Para Padilha, esse atraso é, na verdade, uma forma de pagamento adotada em conseqüência de problemas identificados na prestação de contas. "Iniciamos o convênio em 2004 com repasse mensal. Mas a prestação de contas nos mostrou a necessidade de unificar algumas parcelas para, então, repassá-las", informa Padilha.

O diretor afirma que, de julho do ano passado até o último domingo, foram repassados R$ 7,1 milhões à federação em quatro blocos de pagamento. "Nesta segunda-feira, foi deposita a parcela final de R$ 2,5 milhões", garante o diretor.

O coordenador do DSEI-RN, no entanto, afirma que os R$ 2,5 milhões que a Funasa deveria repassar nesta semana à fundação – relativos às verbas de maio, junho e julho – estão em grande parte comprometidos com dívidas. "Entre o fim do último convênio e a assinatura do convênio atual (nº 1336/2004, de julho), ficamos 46 dias descobertos. Mas sem parar o atendimento. Tivemos que usar a verba recebida para cobrir gastos desse período", explicou Santos.

"E para não pagar uma multa de R$ 500 mil ao Ministério do Trabalho, fomos obrigados a recontratar imediatamente os 305 funcionários demitidos com o fim do convênio anterior, que continuaram trabalhando. Com isso, nossas contas foram aprovadas com restrição, porque formalmente é difícil justificar gastos com folha de pagamento realizados em um período no qual não havia convênio em vigor. Um ciclo sem fim: a demora na aprovação das contas que gera mais demora no repasse dos recursos."

Os indicadores de saúde traduzem os problemas relatados ao ministro na carta da FOIRN. Em 2004, o índice de mortalidade infantil foi de 50 mortos por 1 mil nascidos vivos, mais que o dobro da média nacional de 24,35 óbitos – o dado é o mais recente da Secretaria de Vigilância em Saúde, do Ministério da Saúde, porém relativo a 2003.

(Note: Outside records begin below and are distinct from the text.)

-- pv_equiv track=rewrite | github.com/fritz1149/Bishe_2 | preprocess/utils.py | _cut_stats_list
-- ===== SOURCE A (Python) =====
-- def _cut_stats_list(a: list[tuple]):
--     a = sorted(a, key=lambda x: x[0])
--     bins = []
--     for num, cnt in a[:10]:
--         bins.append((num, num, cnt))
--
--     g10_cnt = sum(cnt for _, cnt in a[10:])
--     bin_size = g10_cnt // 10
--     tmp_cnt = None
--     tmp_left = None
--     for num, cnt in a[10:]:
--         if tmp_cnt is None:
--             tmp_left = num
--             tmp_cnt = cnt
--         else:
--             tmp_cnt += cnt
--         if tmp_cnt >= bin_size:
--             bins.append((tmp_left, num, tmp_cnt))
--             tmp_cnt = None
--             tmp_left = None
--     if tmp_cnt is not None:
--         bins.append((tmp_left, a[-1][0], tmp_cnt))
--     return bins
-- ===== SOURCE B (Python) =====
-- def _split_point(rest, bin_size):
--     # length of the shortest nonempty prefix of rest whose count-sum
--     # reaches bin_size, or len(rest) if none does
--     total = 0
--     for i, (_, c) in enumerate(rest):
--         total += c
--         if total >= bin_size:
--             return i + 1
--     return len(rest)
--
--
-- def _cut_stats_list(a: list[tuple]):
--     s = sorted(a, key=lambda x: x[0])
--     head, tail = s[:10], s[10:]
--     bin_size = sum(c for _, c in tail) // 10
--
--     # stage 1: partition the tail into a list of chunk sublists, each the
--     # shortest nonempty prefix of the remainder reaching bin_size (the final
--     # chunk may fall short and simply takes everything that is left)
--     chunks = []
--     rest = tail
--     while rest:
--         n = _split_point(rest, bin_size)
--         chunks.append(rest[:n])
--         rest = rest[n:]
--
--     # stage 2: one bin per chunk; a chunk that fell short ends at tail[-1],
--     # which is its own last element, so no leftover special case is needed
--     return [(num, num, cnt) for num, cnt in head] + \
--            [(ch[0][0], ch[-1][0], sum(c for _, c in ch)) for ch in chunks]
-- ===== Notes on version B (the rewrite author's own statement) =====
-- stated objective: alternative
-- what changed: Instead of A's single pass with a None-sentinel accumulator pair and a leftover patch-up, B first partitions the sorted tail into explicit chunk sublists (repeatedly splitting off the shortest prefix reaching bin_size) and then maps each chunk to a bin; the leftover special case disappears because an unfinished last chunk already ends at tail[-1].
import Mathlib
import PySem

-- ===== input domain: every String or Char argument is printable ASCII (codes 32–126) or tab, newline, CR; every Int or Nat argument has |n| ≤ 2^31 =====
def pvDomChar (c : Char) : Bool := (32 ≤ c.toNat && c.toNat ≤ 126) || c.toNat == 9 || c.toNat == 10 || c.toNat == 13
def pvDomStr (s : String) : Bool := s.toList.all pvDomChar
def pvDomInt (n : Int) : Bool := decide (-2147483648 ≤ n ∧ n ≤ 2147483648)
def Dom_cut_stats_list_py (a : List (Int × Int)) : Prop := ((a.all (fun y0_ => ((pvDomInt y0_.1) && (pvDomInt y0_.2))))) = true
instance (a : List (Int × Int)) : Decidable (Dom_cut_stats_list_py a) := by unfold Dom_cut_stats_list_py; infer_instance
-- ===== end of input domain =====

-- B partitions the sorted tail into explicit chunk sublists (repeatedly splitting off the
-- shortest prefix reaching bin_size) and then maps each chunk to a bin, instead of A's
-- single sentinel-accumulator pass with a leftover patch-up; objective: alternative decomposition.


-- ===== PORT A =====
-- loop over a[10:] with the sentinel accumulators tmp_cnt/tmp_left (None = Option.none)
def pvALoop (bin_size : Int) : List (Int × Int) → List (Int × Int × Int) → Option Int → Option Int →
    List (Int × Int × Int) × Option Int × Option Int
  | [], bins, tmp_cnt, tmp_left => (bins, tmp_cnt, tmp_left)
  | (num, cnt) :: rest, bins, tmp_cnt, tmp_left =>
    let tl : Option Int := match tmp_cnt with | none => some num | some _ => tmp_left
    let tc : Int := match tmp_cnt with | none => cnt | some c => c + cnt
    if tc ≥ bin_size then
      -- tmp_left is always `some` here (set together with tmp_cnt); the default 0 is unreachable
      pvALoop bin_size rest (bins ++ [(tl.getD 0, num, tc)]) none none
    else
      pvALoop bin_size rest bins (some tc) tl

def cut_stats_list_py (a : List (Int × Int)) : List (Int × Int × Int) :=
  let s := PySem.List.sorted a (fun x => x.1)
  let bins := (PySem.List.slice s none (some 10)).foldl (fun bins x => bins ++ [(x.1, x.1, x.2)]) []
  let g10_cnt := ((PySem.List.slice s (some 10) none).map (fun x => x.2)).sum
  let bin_size := PySem.Int.floordiv g10_cnt 10
  let r := pvALoop bin_size (PySem.List.slice s (some 10) none) bins none none
  match r.2.1 with
  | none => r.1
  | some tc =>
    -- a[-1] exists here: tmp_cnt ≠ None forces a[10:] ≠ []; the defaults are unreachable
    r.1 ++ [(r.2.2.getD 0, ((PySem.List.pyGet? s (-1)).getD (0, 0)).1, tc)]

-- ===== PORT B =====
-- _split_point: running-total scan; i+1 at the first close, len(rest) on fall-through
def pvSplitPoint (bin_size : Int) : List (Int × Int) → Int → Nat
  | [], _ => 0
  | x :: rest, total =>
    if total + x.2 ≥ bin_size then 1 else pvSplitPoint bin_size rest (total + x.2) + 1

-- termination helper for pvChunks, cited in its decreasing_by
theorem pvSplitPoint_pos (bin_size total : Int) (x : Int × Int) (rest : List (Int × Int)) :
    1 ≤ pvSplitPoint bin_size (x :: rest) total := by
  unfold pvSplitPoint; split <;> omega

-- while rest: n = _split_point(rest, bin_size); chunks.append(rest[:n]); rest = rest[n:]
def pvChunks (bin_size : Int) : List (Int × Int) → List (List (Int × Int))
  | [] => []
  | x :: rest =>
    let n := pvSplitPoint bin_size (x :: rest) 0
    (x :: rest).take n :: pvChunks bin_size ((x :: rest).drop n)
  termination_by t => t.length
  decreasing_by
    have h := pvSplitPoint_pos bin_size 0 x rest
    simp only [List.length_drop, List.length_cons]
    omega

def cut_stats_list_py_alt (a : List (Int × Int)) : List (Int × Int × Int) :=
  let s := PySem.List.sorted a (fun x => x.1)
  let head := PySem.List.slice s none (some 10)
  let tail := PySem.List.slice s (some 10) none
  let bin_size := PySem.Int.floordiv ((tail.map (fun x => x.2)).sum) 10
  head.map (fun x => (x.1, x.1, x.2)) ++
    (pvChunks bin_size tail).map (fun ch =>
      -- ch[0] / ch[-1]: every chunk is nonempty, so the defaults are unreachable
      ((ch.headD (0, 0)).1, (ch.getLastD (0, 0)).1, (ch.map (fun x => x.2)).sum))

-- ===== PRECONDITION & SPEC =====
def Spec_cut_stats_list_py (a : List (Int × Int)) (out : List (Int × Int × Int)) : Prop := out = cut_stats_list_py_alt a
instance (a : List (Int × Int)) (out : List (Int × Int × Int)) : Decidable (Spec_cut_stats_list_py a out) := by unfold Spec_cut_stats_list_py; infer_instance

-- ===== CLAIM (what is proved, stated in full; the proofs are below) =====
def Claim_equal_cut_stats_list_py : Prop := ∀ (a : List (Int × Int)), Dom_cut_stats_list_py a → Spec_cut_stats_list_py a (cut_stats_list_py a)

-- ===== LEMMAS AND PROOFS =====

def pvSumC (t : List (Int × Int)) : Int := (t.map (fun x => x.2)).sum

-- index (0-based) at which the running total first reaches bin_size, if any
def pvTake? (bs : Int) : List (Int × Int) → Int → Option Nat
  | [], _ => none
  | x :: rest, total =>
    if total + x.2 ≥ bs then some 0 else (pvTake? bs rest (total + x.2)).map (· + 1)

theorem pvSplitPoint_eq (bs : Int) : ∀ (t : List (Int × Int)) (tot : Int),
    pvSplitPoint bs t tot = match pvTake? bs t tot with | some i => i + 1 | none => t.length := by
  intro t
  induction t with
  | nil => intro tot; simp [pvSplitPoint, pvTake?]
  | cons x rest ih =>
    intro tot
    simp only [pvSplitPoint, pvTake?]
    split
    · rfl
    · rw [ih]
      cases pvTake? bs rest (tot + x.2) <;> simp

theorem pvTake?_lt (bs : Int) : ∀ (t : List (Int × Int)) (tot : Int) (i : Nat),
    pvTake? bs t tot = some i → i < t.length := by
  intro t
  induction t with
  | nil => intro tot i h; simp [pvTake?] at h
  | cons x rest ih =>
    intro tot i h
    simp only [pvTake?] at h
    split at h
    · cases h; simp
    · simp only [Option.map_eq_some_iff] at h
      obtain ⟨j, hj, rfl⟩ := h
      have := ih _ _ hj
      simp; omega

theorem pvGetLastD_eq {α : Type} (l : List α) (d : α) : l.getLastD d = (l.getLast?).getD d := by
  cases l using List.reverseRecOn <;> simp

theorem pvLast_drop {α : Type} (xs : List α) (m : Nat) (h : xs.drop m ≠ []) :
    (xs.drop m).getLast? = xs.getLast? := by
  have hm : m < xs.length := by
    by_contra hc
    exact h (List.drop_eq_nil_of_le (by omega))
  rw [List.getLast?_eq_getElem?, List.getLast?_eq_getElem?, List.getElem?_drop]
  congr 1
  simp
  omega

-- the one-chunk behaviour of A's loop, from a live accumulator state
theorem pvALoop_some (bs : Int) : ∀ (t : List (Int × Int)) (acc left : Int) (bins : List (Int × Int × Int)),
    pvALoop bs t bins (some acc) (some left) =
      match pvTake? bs t acc with
      | some i => pvALoop bs (t.drop (i + 1))
          (bins ++ [(left, (t.getD i (0, 0)).1, acc + pvSumC (t.take (i + 1)))]) none none
      | none => (bins, some (acc + pvSumC t), some left) := by
  intro t
  induction t with
  | nil => intro acc left bins; simp [pvALoop, pvTake?, pvSumC]
  | cons x rest ih =>
    intro acc left bins
    obtain ⟨num, cnt⟩ := x
    simp only [pvALoop, pvTake?]
    by_cases hc : acc + cnt ≥ bs
    · rw [if_pos hc, if_pos hc]
      simp [pvSumC]
    · rw [if_neg hc, if_neg hc, ih]
      cases h : pvTake? bs rest (acc + cnt) with
      | none => simp [pvSumC]; ring
      | some i =>
        simp only [Option.map_some]
        have : acc + cnt + pvSumC (rest.take (i + 1)) = acc + pvSumC ((num, cnt) :: rest |>.take (i + 1 + 1)) := by
          simp [pvSumC]; ring
        rw [List.drop_succ_cons]
        simp only [List.getD_cons_succ, List.take_succ_cons]
        congr 2
        simp [pvSumC]
        ring

-- starting the loop on a nonempty list with empty accumulators = starting with (0, head)
theorem pvALoop_start (bs : Int) (x : Int × Int) (rest : List (Int × Int)) (bins : List (Int × Int × Int)) :
    pvALoop bs (x :: rest) bins none none = pvALoop bs (x :: rest) bins (some 0) (some x.1) := by
  obtain ⟨num, cnt⟩ := x
  simp [pvALoop]

-- main invariant: A's loop + leftover patch-up = bins ++ one bin per chunk
theorem pvMain (bs : Int) : ∀ (N : Nat) (t : List (Int × Int)), t.length ≤ N →
    ∀ (bins : List (Int × Int × Int)) (last : Int),
    (t ≠ [] → last = (t.getLastD (0, 0)).1) →
    (match (pvALoop bs t bins none none).2.1 with
     | none => (pvALoop bs t bins none none).1
     | some tc => (pvALoop bs t bins none none).1 ++
         [((pvALoop bs t bins none none).2.2.getD 0, last, tc)]) =
    bins ++ (pvChunks bs t).map (fun ch =>
      ((ch.headD (0, 0)).1, (ch.getLastD (0, 0)).1, (ch.map (fun x => x.2)).sum)) := by
  intro N
  induction N with
  | zero =>
    intro t ht bins last _
    have : t = [] := List.length_eq_zero_iff.mp (by omega)
    subst this
    simp [pvALoop, pvChunks]
  | succ N ih =>
    intro t ht bins last hlast
    cases t with
    | nil => simp [pvALoop, pvChunks]
    | cons x rest =>
      rw [pvALoop_start, pvALoop_some]
      have hsp := pvSplitPoint_eq bs (x :: rest) 0
      cases htk : pvTake? bs (x :: rest) 0 with
      | none =>
        -- no chunk closes: one final chunk = the whole remainder
        rw [htk] at hsp
        simp only
        rw [pvChunks, hsp]
        simp only [List.take_length, List.drop_length, pvChunks, List.map_cons, List.map_nil]
        have hlast' := hlast (by simp)
        simp [pvSumC, hlast']
      | some i =>
        rw [htk] at hsp
        simp only
        have hilt : i < (x :: rest).length := pvTake?_lt bs _ _ _ htk
        -- the emitted bin is the bin of the first chunk
        have hbin : (x.1, ((x :: rest).getD i (0, 0)).1, 0 + pvSumC ((x :: rest).take (i + 1)))
            = (fun ch => ((ch.headD (0, 0)).1, (ch.getLastD (0, 0)).1, (ch.map (fun y => y.2)).sum))
              ((x :: rest).take (i + 1)) := by
          have h2 : (x :: rest.take i).getLast? = (x :: rest)[i]? := by
            have he : x :: rest.take i = (x :: rest).take (i + 1) := rfl
            rw [List.getLast?_eq_getElem?]
            have hlen : (x :: rest.take i).length = i + 1 := by
              simp only [List.length_cons, List.length_take]
              simp at hilt
              omega
            rw [hlen, Nat.add_sub_cancel, he, List.getElem?_take_of_lt (by omega)]
          simp [pvSumC, h2]
        rw [pvChunks, hsp, hbin]
        have hdln : ((x :: rest).drop (i + 1)).length ≤ N := by
          simp only [List.length_drop]
          simp at ht ⊢
          omega
        have hlast' : (x :: rest).drop (i + 1) ≠ [] →
            last = (((x :: rest).drop (i + 1)).getLastD (0, 0)).1 := by
          intro hne
          rw [pvGetLastD_eq, pvLast_drop _ _ hne, ← pvGetLastD_eq]
          exact hlast (by simp)
        have := ih ((x :: rest).drop (i + 1)) hdln
          (bins ++ [(fun ch => ((ch.headD (0, 0)).1, (ch.getLastD (0, 0)).1, (ch.map (fun y => y.2)).sum))
            ((x :: rest).take (i + 1))]) last hlast'
        rw [this]
        simp

theorem cut_main (a : List (Int × Int)) : cut_stats_list_py a = cut_stats_list_py_alt a := by
  simp only [cut_stats_list_py, cut_stats_list_py_alt]
  rw [PySem.List.foldl_append_singleton_eq_map]
  simp only [List.nil_append]
  set s := PySem.List.sorted a (fun x => x.1) with hs
  set t := PySem.List.slice s (some 10) none with ht
  have hdrop : t = s.drop 10 := by
    rw [ht]
    simpa using PySem.List.slice_from_natCast s 10
  have hlast : t ≠ [] → ((PySem.List.pyGet? s (-1)).getD (0, 0)).1 = (t.getLastD (0, 0)).1 := by
    intro hne
    rw [PySem.List.pyGet?_neg_one, pvGetLastD_eq, hdrop]
    rw [pvLast_drop s 10 (hdrop ▸ hne)]
  have := pvMain (PySem.Int.floordiv ((t.map (fun x => x.2)).sum) 10) t.length t (le_refl _)
    ((PySem.List.slice s none (some 10)).map (fun x => (x.1, x.1, x.2)))
    (((PySem.List.pyGet? s (-1)).getD (0, 0)).1) (fun hne => hlast hne)
  exact this

-- ===== VERDICT (by name: the statement is the Claim_ definition above) =====
theorem cut_stats_list_py_spec : Claim_equal_cut_stats_list_py := by
  intro a _
  exact cut_main a
theorem pvRegionsOf_mem_aux (pairs : List (String × List String)) (m : PySem.Dict String (List String)) (c k : String) :
    (k ∈ (pairs.foldl (fun m p => p.2.foldl (fun m c' => m.modify c' [] (fun s => PySem.Set.add s p.1)) m) m).getD c [])
      ↔ (k ∈ m.getD c [] ∨ ∃ p ∈ pairs, p.1 = k ∧ c ∈ p.2) := by
  induction pairs generalizing m with
  | nil => simp
  | cons p ps ih =>
    rw [List.foldl_cons, ih, pvRegionsOf_inner]
    by_cases hc : c ∈ p.2
    · simp only [if_pos hc, PySem.Set.mem_add, List.mem_cons]
      constructor
      · rintro ((h | rfl) | h)
        · exact Or.inl h
        · exact Or.inr ⟨p, Or.inl rfl, rfl, hc⟩
        · obtain ⟨q, hq, hqk, hqc⟩ := h
          exact Or.inr ⟨q, Or.inr hq, hqk, hqc⟩
      · rintro (h | ⟨q, (rfl | hq), hqk, hqc⟩)
        · exact Or.inl (Or.inl h)
        · exact Or.inl (Or.inr hqk.symm)
        · exact Or.inr ⟨q, hq, hqk, hqc⟩
    · simp only [if_neg hc, List.mem_cons]
      constructor
      · rintro (h | h)
        · exact Or.inl h
        · obtain ⟨q, hq, hqk, hqc⟩ := h
          exact Or.inr ⟨q, Or.inr hq, hqk, hqc⟩
      · rintro (h | ⟨q, (rfl | hq), hqk, hqc⟩)
        · exact Or.inl h
        · exact absurd hqc hc
        · exact Or.inr ⟨q, hq, hqk, hqc⟩

theorem pvRegionsOf_nodup_aux (pairs : List (String × List String)) (m : PySem.Dict String (List String))
    (h : ∀ c, (m.getD c []).Nodup) (c : String) :
    ((pairs.foldl (fun m p => p.2.foldl (fun m c' => m.modify c' [] (fun s => PySem.Set.add s p.1)) m) m).getD c []).Nodup := by
  induction pairs generalizing m with
  | nil => exact h c
  | cons p ps ih =>
    rw [List.foldl_cons]
    refine ih _ (fun c' => ?_)
    rw [pvRegionsOf_inner]
    split_ifs with hc
    · exact pvNodupAdd _ _ (h c')
    · exact h c'

theorem pvRegionsOf_mem (cgD : PySem.Dict String (List String)) (hnd : cgD.keys.Nodup) (c k : String) :
    k ∈ (pvRegionsOf cgD).getD c [] ↔ pvCond cgD c k = true := by
  unfold pvRegionsOf
  rw [pvRegionsOf_mem_aux]
  simp only [PySem.Dict.getD_empty, List.not_mem_nil, false_or]
  constructor
  · rintro ⟨p, hp, rfl, hc⟩
    unfold pvCond
    rw [PySem.Dict.getD_of_mem_items cgD (by simpa using hp) hnd []]
    exact List.elem_eq_true_of_mem hc
  · intro hcond
    unfold pvCond at hcond
    cases hx : cgD.get? k with
    | none =>
      rw [PySem.Dict.getD_of_get?_eq_none _ _ hx] at hcond
      simp at hcond
    | some v =>
      rw [PySem.Dict.getD_of_get?_eq_some _ _ hx] at hcond
      exact ⟨(k, v), (PySem.Dict.get?_eq_some_iff_mem_items cgD k v hnd).mp hx, rfl, by simpa using hcond⟩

Os índices de saúde bucal também revelam penúria, quando comparados com as referências da Organização Mundial da Saúde (OMS): apenas 3.8% das crianças com 5 anos estão livres da cárie dentária (OMS preconiza 50%) e só 12,8% da população adulta de mais de 35 anos possui mais de 20 dentes (OMS preconiza 75%).

A Funasa diz que "planeja verificar as dificuldades da FOIRN em administrar os recursos".